### RECORD SET ###

-- pv_equiv track=rewrite | github.com/excraptor/komplementum | ekviv.py | calculateTypes
-- ===== SOURCE A (Python) =====
-- def getTypeOfPartition(partition):
--     """
--     assuming its sorted
--     """
--     res = ""
--     for c in partition:
--         res += str(len(c)) + "+"
--     return res[:-1]
--
-- def calculateTypes(partitions):
--     res = dict()
--     for eq in partitions:
--         eqType = getTypeOfPartition(eq)
--         if(eqType in res.keys()):
--             res[eqType] += 1
--         else:
--             res[eqType] = 1
--     return res
-- ===== SOURCE B (Python) =====
-- def calculateTypes(partitions):
--     keys = ["+".join(str(len(c)) for c in p) for p in partitions]
--     res = []
--     while keys:
--         k = keys[0]
--         rest = [x for x in keys if x != k]
--         res.append((k, len(keys) - len(rest)))
--         keys = rest
--     return dict(res)
-- ===== Notes on version B (the rewrite author's own statement) =====
-- stated objective: alternative
-- what changed: Replaces A's incrementally maintained counting dict (per-partition membership test then increment-or-insert, keys built by concatenation with a trailing-'+' strip) by successive filtering: precompute all '+'.join key strings, then repeatedly take the first remaining key, obtain its count as the length drop after filtering out all its occurrences, and continue on the filtered remainder; no counter or map is maintained at all.
import Mathlib
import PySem

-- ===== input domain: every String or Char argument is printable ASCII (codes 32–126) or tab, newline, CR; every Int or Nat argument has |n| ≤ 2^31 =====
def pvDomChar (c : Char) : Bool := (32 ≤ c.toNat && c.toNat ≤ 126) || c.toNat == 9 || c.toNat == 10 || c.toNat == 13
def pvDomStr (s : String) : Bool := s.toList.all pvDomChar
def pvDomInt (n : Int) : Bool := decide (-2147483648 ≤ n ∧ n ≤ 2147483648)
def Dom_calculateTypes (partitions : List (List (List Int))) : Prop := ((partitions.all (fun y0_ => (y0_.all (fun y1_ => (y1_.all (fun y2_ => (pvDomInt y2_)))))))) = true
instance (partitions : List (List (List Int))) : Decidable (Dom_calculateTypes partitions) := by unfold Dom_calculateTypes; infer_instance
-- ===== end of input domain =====

-- B replaces A's maintained counting dict by successive filtering over the precomputed
-- key list (count = length drop after filtering a key out); alternative, not faster.

-- ===== PORT A =====
-- getTypeOfPartition: build "len+len+…+" by string concatenation, then drop the last char with res[:-1]
def getTypeOfPartitionA (partition : List (List Int)) : String :=
  let res := partition.foldl
    (fun r c => r ++ (PySem.Int.toChars ((c.length : Int)) ++ ['+'])) ([] : List Char)
  String.mk (PySem.List.slice res none (some (-1)))

def calculateTypes (partitions : List (List (List Int))) : List (String × Int) :=
  (partitions.foldl
    (fun res eq =>
      let eqType := getTypeOfPartitionA eq
      if res.contains eqType then res.insert eqType (res.getD eqType 0 + 1)
      else res.insert eqType 1)
    (PySem.Dict.empty : PySem.Dict String Int)).items

-- ===== PORT B =====
-- "+".join(str(len(c)) for c in p)
def getTypeOfPartitionB (partition : List (List Int)) : String :=
  String.mk (PySem.Chars.join ['+'] (partition.map (fun c => PySem.Int.toChars ((c.length : Int)))))

-- the while loop: take the first key, filter out all of its occurrences, record the
-- length drop as its count, continue on the filtered remainder
def ctLoop (keys : List String) : List (String × Int) :=
  match keys with
  | [] => []
  | k :: t =>
    let rest := (k :: t).filter (fun x => x != k)
    (k, ((k :: t).length : Int) - (rest.length : Int)) :: ctLoop rest
termination_by keys.length
decreasing_by
  simp only [List.filter_cons, bne_self_eq_false, List.length_cons]
  exact Nat.lt_succ_of_le (List.length_filter_le _ t)

def calculateTypes_alt (partitions : List (List (List Int))) : List (String × Int) :=
  ctLoop (partitions.map getTypeOfPartitionB)

-- ===== PRECONDITION & SPEC =====
def Spec_calculateTypes (partitions : List (List (List Int))) (out : List (String × Int)) : Prop := out = calculateTypes_alt partitions
instance (partitions : List (List (List Int))) (out : List (String × Int)) : Decidable (Spec_calculateTypes partitions out) := by unfold Spec_calculateTypes; infer_instance

-- ===== CLAIM (what is proved, stated in full; the proofs are below) =====
def Claim_equal_calculateTypes : Prop := ∀ (partitions : List (List (List Int))), Dom_calculateTypes partitions → Spec_calculateTypes partitions (calculateTypes partitions)

-- ===== LEMMAS AND PROOFS =====

-- dropping the trailing '+' of the concatenation is exactly the '+'-join
lemma dropLast_flatMap_plus {α : Type} (f : α → List Char) :
    ∀ p : List α,
      (p.flatMap (fun c => f c ++ ['+'])).dropLast = PySem.Chars.join ['+'] (p.map f)
  | [] => by simp [PySem.Chars.join_nil]
  | [c] => by
      simp [PySem.Chars.join_singleton]
  | c :: c' :: t => by
      have h : ((c' :: t).flatMap (fun c => f c ++ ['+'])) ≠ [] := by
        simp [List.flatMap_cons]
      rw [List.flatMap_cons, List.dropLast_append_of_ne_nil h,
        dropLast_flatMap_plus f (c' :: t)]
      simp [PySem.Chars.join_cons_cons]

lemma typeA_eq_typeB (p : List (List Int)) : getTypeOfPartitionA p = getTypeOfPartitionB p := by
  unfold getTypeOfPartitionA getTypeOfPartitionB
  show String.mk (PySem.List.slice
      (p.foldl (fun r c => r ++ (PySem.Int.toChars ((c.length : Int)) ++ ['+'])) ([] : List Char))
      none (some (-1))) = _
  rw [PySem.List.foldl_append_eq_flatMap, PySem.List.slice_to_neg_one, List.nil_append,
    dropLast_flatMap_plus (fun c => PySem.Int.toChars ((c.length : Int))) p]

-- ofList commutes with filter (first occurrences survive filtering either way)
lemma ofList_filter (p : String → Bool) (t : List String) :
    PySem.Set.ofList (t.filter p) = (PySem.Set.ofList t).filter p := by
  induction t using List.reverseRecOn with
  | nil => rfl
  | append_singleton xs x ih =>
    rw [PySem.Set.ofList_append_singleton, List.filter_append]
    by_cases hp : p x
    · have hfx : List.filter p [x] = [x] := by simp [hp]
      rw [hfx, PySem.Set.ofList_append_singleton, ih]
      by_cases hm : x ∈ PySem.Set.ofList xs
      · rw [PySem.Set.add_of_mem hm,
          PySem.Set.add_of_mem (List.mem_filter.mpr ⟨hm, hp⟩)]
      · rw [PySem.Set.add_of_not_mem hm,
          PySem.Set.add_of_not_mem (fun h => hm (List.mem_filter.mp h).1),
          List.filter_append, hfx]
    · have hfx : List.filter p [x] = [] := by simp [hp]
      rw [hfx, List.append_nil, ih]
      by_cases hm : x ∈ PySem.Set.ofList xs
      · rw [PySem.Set.add_of_mem hm]
      · rw [PySem.Set.add_of_not_mem hm, List.filter_append, hfx, List.append_nil]

lemma discard_eq_filter (s : List String) (x : String) :
    PySem.Set.discard s x = s.filter (fun y => y != x) := rfl

lemma countP_ne_add_count (t : List String) (k : String) :
    (t.countP (fun x => x != k)) + t.count k = t.length := by
  induction t with
  | nil => rfl
  | cons x t ih => by_cases h : x = k <;> simp [h] <;> omega

-- the while loop produces exactly Counter(keys).items()
lemma ctLoop_eq : ∀ (n : Nat) (keys : List String), keys.length ≤ n →
    ctLoop keys = (PySem.Set.ofList keys).map (fun k => (k, (keys.count k : Int)))
  | _, [], _ => by rw [ctLoop]; rfl
  | Nat.succ n, k :: t, hn => by
    have hrest : (k :: t).filter (fun x => x != k) = t.filter (fun x => x != k) := by
      simp
    have hlen : (t.filter (fun x => x != k)).length ≤ n := by
      have := List.length_filter_le (fun x => x != k) t
      simp only [List.length_cons, Nat.succ_le_succ_iff] at hn
      omega
    rw [ctLoop]
    simp only [hrest]
    rw [ctLoop_eq n (t.filter (fun x => x != k)) hlen,
      PySem.Set.ofList_cons, discard_eq_filter, ← ofList_filter]
    refine List.cons_eq_cons.mpr ⟨?_, ?_⟩
    · refine congrArg (Prod.mk k) ?_
      have hc := countP_ne_add_count t k
      have hf : (t.filter (fun x => x != k)).length = t.countP (fun x => x != k) :=
        List.countP_eq_length_filter.symm
      simp only [List.count_cons_self, List.length_cons, hf]
      push_cast
      omega
    · refine List.map_congr_left (fun k' hk' => ?_)
      have hne : k' ≠ k := by
        have := (PySem.Set.mem_ofList (t.filter (fun x => x != k)) k').mp hk'
        have := (List.mem_filter.mp this).2
        simpa using this
      have hne' : ¬ k = k' := fun h => hne h.symm
      rw [List.count_filter (by simpa using hne)]
      simp [hne']

-- ===== VERDICT (by name: the statement is the Claim_ definition above) =====
theorem calculateTypes_spec : Claim_equal_calculateTypes := by
  intro partitions _
  unfold Spec_calculateTypes calculateTypes calculateTypes_alt
  have hcongr :
      partitions.foldl
        (fun res eq =>
          let eqType := getTypeOfPartitionA eq
          if res.contains eqType then res.insert eqType (res.getD eqType 0 + 1)
          else res.insert eqType 1)
        (PySem.Dict.empty : PySem.Dict String Int)
      = partitions.foldl
        (fun res eq => res.insert (getTypeOfPartitionA eq)
          (res.getD (getTypeOfPartitionA eq) 0 + 1))
        (PySem.Dict.empty : PySem.Dict String Int) := by
    apply PySem.List.foldl_congr_mem
    intro d eq _
    by_cases h : d.contains (getTypeOfPartitionA eq)
    · simp [h]
    · simp only [Bool.not_eq_true] at h
      simp [h, PySem.Dict.getD_of_not_contains _ _ h]
  rw [hcongr]
  have hmap :
      partitions.foldl
        (fun res eq => res.insert (getTypeOfPartitionA eq)
          (res.getD (getTypeOfPartitionA eq) 0 + 1))
        (PySem.Dict.empty : PySem.Dict String Int)
      = (partitions.map getTypeOfPartitionA).foldl
        (fun res k => res.insert k (res.getD k 0 + 1))
        (PySem.Dict.empty : PySem.Dict String Int) := by
    rw [List.foldl_map]
  rw [hmap, PySem.Dict.foldl_insert_getD_add_one_eq_counter, PySem.Dict.items_counter]
  have hk : partitions.map getTypeOfPartitionA = partitions.map getTypeOfPartitionB :=
    List.map_congr_left (fun p _ => typeA_eq_typeB p)
  rw [hk, ctLoop_eq (partitions.map getTypeOfPartitionB).length _ (le_refl _)]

###

Return the span of lines in the data above that opens at the line with "len(keys) - len(rest)))" and closes at the line with "-- stated objective: alternative", exactly, ends included, nothing else.

YOUR RESPONSE:
--         res.append((k, len(keys) - len(rest)))
--         keys = rest
--     return dict(res)
-- ===== Notes on version B (the rewrite author's own statement) =====
-- stated objective: alternative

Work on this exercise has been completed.